__Exercise details__
Go through the data below. Pull out every line that has the word "flattened".

Collected data entries
○ ○ ○

-- pv_equiv track=rewrite | github.com/roel-heremans/Human-Design | ocr/bodygraph_ocr.py | _verify_anchor_sequence
-- ===== SOURCE A (Python) =====
-- from typing import Dict, List, Tuple, Optional
--
-- def _verify_anchor_sequence(all_numbers: List[str], start_pos: int, known_anchors: List[Tuple[str, str]]) -> bool:
--     """Verify that the sequence starting at start_pos matches the known anchors"""
--
--     for i, (expected_red, expected_black) in enumerate(known_anchors):
--         pos = start_pos + (i * 2)
--         if pos + 1 >= len(all_numbers):
--             return False
--
--         if all_numbers[pos] != expected_red or all_numbers[pos + 1] != expected_black:
--             return False
--
--     return True
-- ===== SOURCE B (Python) =====
-- from typing import List, Tuple
--
-- def _verify_anchor_sequence(all_numbers: List[str], start_pos: int, known_anchors: List[Tuple[str, str]]) -> bool:
--     """Verify that the sequence starting at start_pos matches the known anchors"""
--     if not known_anchors:
--         return True
--     expected = [x for pair in known_anchors for x in pair]
--     end = start_pos + len(expected)
--     return 0 <= start_pos and end <= len(all_numbers) and all_numbers[start_pos:end] == expected
-- ===== Notes on version B (the rewrite author's own statement) =====
-- stated objective: simpler
-- what changed: Replaces the strided per-pair loop with manual index arithmetic by building the flattened expected list once and comparing it with a single slice after a bounds check (plus a trivial early return for no anchors).
-- intended difference: For negative start_pos (with anchors present and -len <= start_pos) where the elements at Python's wrapped-around negative indices happen to match the anchors, A returns True via accidental negative-index wraparound while B returns False, which is intended since a match position in the OCR number list cannot be negative. — e.g. on _verify_anchor_sequence(["7"], -1, [("7", "7")]): A returns true, B returns false
import Mathlib
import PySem

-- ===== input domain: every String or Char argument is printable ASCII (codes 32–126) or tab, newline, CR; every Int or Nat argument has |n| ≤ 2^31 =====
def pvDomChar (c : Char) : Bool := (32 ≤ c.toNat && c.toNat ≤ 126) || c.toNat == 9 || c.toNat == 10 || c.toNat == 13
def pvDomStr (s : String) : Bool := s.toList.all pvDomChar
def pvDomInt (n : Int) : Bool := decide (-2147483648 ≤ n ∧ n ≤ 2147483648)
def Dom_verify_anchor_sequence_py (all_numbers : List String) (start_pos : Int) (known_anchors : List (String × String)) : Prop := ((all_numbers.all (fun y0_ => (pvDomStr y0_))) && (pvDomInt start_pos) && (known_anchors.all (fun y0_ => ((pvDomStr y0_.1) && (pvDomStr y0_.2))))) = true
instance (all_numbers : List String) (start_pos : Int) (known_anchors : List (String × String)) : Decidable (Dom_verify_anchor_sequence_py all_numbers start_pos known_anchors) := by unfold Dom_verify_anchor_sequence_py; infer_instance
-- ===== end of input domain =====

-- B replaces A's strided per-pair loop by one slice comparison against the flattened
-- expected list (objective: simpler); A's negative-index wraparound acceptances are
-- declared as an intended difference (D_) and its IndexError inputs are outside Pre_.

-- ===== PORT A =====
-- the for-loop with early returns, as structural recursion over the anchors carrying the index i
def pvGoA (all_numbers : List String) (start_pos : Int) : List (String × String) → Int → Bool
  | [], _ => true
  | (expected_red, expected_black) :: rest, i =>
    let pos := start_pos + i * 2
    if (all_numbers.length : Int) ≤ pos + 1 then false
    else if PySem.List.pyGetD all_numbers pos "" ≠ expected_red ∨
            PySem.List.pyGetD all_numbers (pos + 1) "" ≠ expected_black then false
    else pvGoA all_numbers start_pos rest (i + 1)

def verify_anchor_sequence_py (all_numbers : List String) (start_pos : Int) (known_anchors : List (String × String)) : Bool :=
  pvGoA all_numbers start_pos known_anchors 0

-- ===== PORT B =====
def verify_anchor_sequence_py_alt (all_numbers : List String) (start_pos : Int) (known_anchors : List (String × String)) : Bool :=
  if known_anchors = [] then true
  else
    let expected := known_anchors.flatMap (fun pair => [pair.1, pair.2])
    let e := start_pos + (expected.length : Int)
    decide (0 ≤ start_pos) && decide (e ≤ (all_numbers.length : Int)) &&
      (PySem.List.slice all_numbers (some start_pos) (some e) == expected)

-- ===== PRECONDITION & SPEC =====
-- Pre_ excludes exactly the inputs where A raises IndexError: nonempty anchors with
-- start_pos < -len(all_numbers) while the first bounds check passes (start_pos + 1 < len).
def Pre_verify_anchor_sequence_py (all_numbers : List String) (start_pos : Int) (known_anchors : List (String × String)) : Prop :=
  known_anchors ≠ [] → (0 ≤ start_pos + (all_numbers.length : Int) ∨ (all_numbers.length : Int) ≤ start_pos + 1)
instance (all_numbers : List String) (start_pos : Int) (known_anchors : List (String × String)) : Decidable (Pre_verify_anchor_sequence_py all_numbers start_pos known_anchors) := by unfold Pre_verify_anchor_sequence_py; infer_instance

def pvWitness_verify_anchor_sequence_py : List String × Int × (List (String × String)) := (["12", "34"], 0, [("12", "34")])

-- Negative start_pos (with anchors present, -len ≤ start_pos) where the elements at Python's
-- wrapped-around negative indices match the anchors: A returns True by accidental negative-index
-- wraparound, B returns False, which is intended since a match position cannot be negative.
def D_verify_anchor_sequence_py (all_numbers : List String) (start_pos : Int) (known_anchors : List (String × String)) : Prop :=
  start_pos < 0 ∧ known_anchors ≠ [] ∧ 0 ≤ start_pos + (all_numbers.length : Int) ∧
    ∀ j : ℕ, ∀ hj : j < known_anchors.length,
      start_pos + 2 * (j : Int) + 1 < (all_numbers.length : Int) ∧
      PySem.List.pyGet? all_numbers (start_pos + 2 * (j : Int)) = some (known_anchors[j].1) ∧
      PySem.List.pyGet? all_numbers (start_pos + 2 * (j : Int) + 1) = some (known_anchors[j].2)
instance (all_numbers : List String) (start_pos : Int) (known_anchors : List (String × String)) : Decidable (D_verify_anchor_sequence_py all_numbers start_pos known_anchors) := by unfold D_verify_anchor_sequence_py; infer_instance

def Spec_verify_anchor_sequence_py (all_numbers : List String) (start_pos : Int) (known_anchors : List (String × String)) (out : Bool) : Prop := ¬ D_verify_anchor_sequence_py all_numbers start_pos known_anchors → out = verify_anchor_sequence_py_alt all_numbers start_pos known_anchors
instance (all_numbers : List String) (start_pos : Int) (known_anchors : List (String × String)) (out : Bool) : Decidable (Spec_verify_anchor_sequence_py all_numbers start_pos known_anchors out) := by unfold Spec_verify_anchor_sequence_py; infer_instance

def pvDiffWitness_verify_anchor_sequence_py : List String × Int × (List (String × String)) := (["7"], -1, [("7", "7")])
def pvDiffWitnessOut_verify_anchor_sequence_py : Bool × Bool := (true, false)

-- ===== CLAIM (what is proved, stated in full; the proofs are below) =====
def Claim_unchanged_verify_anchor_sequence_py : Prop := ∀ (all_numbers : List String) (start_pos : Int) (known_anchors : List (String × String)), Dom_verify_anchor_sequence_py all_numbers start_pos known_anchors → Pre_verify_anchor_sequence_py all_numbers start_pos known_anchors → Spec_verify_anchor_sequence_py all_numbers start_pos known_anchors (verify_anchor_sequence_py all_numbers start_pos known_anchors)
def Claim_changed_verify_anchor_sequence_py : Prop := Dom_verify_anchor_sequence_py (pvDiffWitness_verify_anchor_sequence_py.1) (pvDiffWitness_verify_anchor_sequence_py.2.1) (pvDiffWitness_verify_anchor_sequence_py.2.2) ∧ Pre_verify_anchor_sequence_py (pvDiffWitness_verify_anchor_sequence_py.1) (pvDiffWitness_verify_anchor_sequence_py.2.1) (pvDiffWitness_verify_anchor_sequence_py.2.2) ∧ D_verify_anchor_sequence_py (pvDiffWitness_verify_anchor_sequence_py.1) (pvDiffWitness_verify_anchor_sequence_py.2.1) (pvDiffWitness_verify_anchor_sequence_py.2.2) ∧ verify_anchor_sequence_py (pvDiffWitness_verify_anchor_sequence_py.1) (pvDiffWitness_verify_anchor_sequence_py.2.1) (pvDiffWitness_verify_anchor_sequence_py.2.2) = pvDiffWitnessOut_verify_anchor_sequence_py.1 ∧ verify_anchor_sequence_py_alt (pvDiffWitness_verify_anchor_sequence_py.1) (pvDiffWitness_verify_anchor_sequence_py.2.1) (pvDiffWitness_verify_anchor_sequence_py.2.2) = pvDiffWitnessOut_verify_anchor_sequence_py.2 ∧ pvDiffWitnessOut_verify_anchor_sequence_py.1 ≠ pvDiffWitnessOut_verify_anchor_sequence_py.2
def Claim_exact_verify_anchor_sequence_py : Prop := ∀ (all_numbers : List String) (start_pos : Int) (known_anchors : List (String × String)), Dom_verify_anchor_sequence_py all_numbers start_pos known_anchors → Pre_verify_anchor_sequence_py all_numbers start_pos known_anchors → D_verify_anchor_sequence_py all_numbers start_pos known_anchors → verify_anchor_sequence_py all_numbers start_pos known_anchors ≠ verify_anchor_sequence_py_alt all_numbers start_pos known_anchors

-- ===== LEMMAS AND PROOFS =====

theorem pv_pyGetD_of_pyGet?_some {α : Type} [Inhabited α] (xs : List α) (i : Int) (d v : α)
    (h : PySem.List.pyGet? xs i = some v) : PySem.List.pyGetD xs i d = v := by
  simp [PySem.List.pyGetD, h]

theorem pv_pyGet?_some_of_range {α : Type} [Inhabited α] (xs : List α) (i : Int) (d : α)
    (h1 : -(xs.length : Int) ≤ i) (h2 : i < (xs.length : Int)) :
    PySem.List.pyGet? xs i = some (PySem.List.pyGetD xs i d) := by
  cases hv : PySem.List.pyGet? xs i with
  | none =>
      rw [PySem.List.pyGet?_eq_none_iff] at hv
      exact absurd (by constructor <;> omega : PySem.Raise.InRange xs.length i) hv
  | some v => rw [pv_pyGetD_of_pyGet?_some xs i d v hv]

-- characterisation of A's loop, for any index base not below -len
theorem pvGoA_true_iff (xs : List String) (sp : Int) (l : List (String × String)) :
    ∀ i : Int, 0 ≤ i → -(xs.length : Int) ≤ sp + i * 2 →
    (pvGoA xs sp l i = true ↔
      ∀ j : ℕ, ∀ hj : j < l.length,
        sp + i * 2 + 2 * (j : Int) + 1 < (xs.length : Int) ∧
        PySem.List.pyGet? xs (sp + i * 2 + 2 * (j : Int)) = some (l[j].1) ∧
        PySem.List.pyGet? xs (sp + i * 2 + 2 * (j : Int) + 1) = some (l[j].2)) := by
  induction l with
  | nil => intro i hi hbase; simp [pvGoA]
  | cons hd rest ih =>
    intro i hi hbase
    obtain ⟨er, eb⟩ := hd
    show (if (xs.length : Int) ≤ (sp + i * 2) + 1 then false
          else if PySem.List.pyGetD xs (sp + i * 2) "" ≠ er ∨
                  PySem.List.pyGetD xs ((sp + i * 2) + 1) "" ≠ eb then false
          else pvGoA xs sp rest (i + 1)) = true ↔ _
    split_ifs with h1 h2
    · simp only [Bool.false_eq_true, false_iff]
      intro hall
      have h0 := hall 0 (by simp)
      push_cast at h0; omega
    · simp only [Bool.false_eq_true, false_iff]
      intro hall
      have h0 := hall 0 (by simp)
      push_cast at h0
      obtain ⟨hb, hr, hbk⟩ := h0
      simp only [List.getElem_cons_zero, mul_zero, add_zero] at hr hbk
      rcases h2 with h2 | h2
      · exact h2 (pv_pyGetD_of_pyGet?_some xs _ "" er (by convert hr using 2; try ring))
      · exact h2 (pv_pyGetD_of_pyGet?_some xs _ "" eb (by convert hbk using 2; try ring))
    · push_neg at h1 h2
      obtain ⟨her, heb⟩ := h2
      have hbase' : -(xs.length : Int) ≤ sp + (i + 1) * 2 := by omega
      rw [ih (i + 1) (by omega) hbase']
      constructor
      · intro hrest j hj
        match j, hj with
        | 0, _ =>
          refine ⟨by push_cast; omega, ?_, ?_⟩
          · rw [show sp + i * 2 + 2 * ((0:ℕ) : Int) = sp + i * 2 by push_cast; ring]
            rw [pv_pyGet?_some_of_range xs _ "" (by omega) (by omega), her]
            simp
          · rw [show sp + i * 2 + 2 * ((0:ℕ) : Int) + 1 = sp + i * 2 + 1 by push_cast; ring]
            rw [pv_pyGet?_some_of_range xs _ "" (by omega) (by omega), heb]
            simp
        | j + 1, hj =>
          have hthis := hrest j (by simpa using Nat.lt_of_succ_lt_succ hj)
          simp only [List.getElem_cons_succ]
          refine ⟨?_, ?_, ?_⟩
          · have := hthis.1; push_cast at this ⊢; omega
          · rw [show sp + i * 2 + 2 * ((j + 1 : ℕ) : Int) = sp + (i + 1) * 2 + 2 * (j : Int) by push_cast; ring]
            exact hthis.2.1
          · rw [show sp + i * 2 + 2 * ((j + 1 : ℕ) : Int) + 1 = sp + (i + 1) * 2 + 2 * (j : Int) + 1 by push_cast; ring]
            exact hthis.2.2
      · intro hall j hj
        have hthis := hall (j + 1) (by simpa using Nat.succ_lt_succ hj)
        simp only [List.getElem_cons_succ] at hthis
        refine ⟨?_, ?_, ?_⟩
        · have := hthis.1; push_cast at this ⊢; omega
        · rw [show sp + (i + 1) * 2 + 2 * (j : Int) = sp + i * 2 + 2 * ((j + 1 : ℕ) : Int) by push_cast; ring]
          exact hthis.2.1
        · rw [show sp + (i + 1) * 2 + 2 * (j : Int) + 1 = sp + i * 2 + 2 * ((j + 1 : ℕ) : Int) + 1 by push_cast; ring]
          exact hthis.2.2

○ ○ ○

__Task result__
-- what changed: Replaces the strided per-pair loop with manual index arithmetic by building the flattened expected list once and comparing it with a single slice after a bounds check (plus a trivial early return for no anchors).
-- B replaces A's strided per-pair loop by one slice comparison against the flattened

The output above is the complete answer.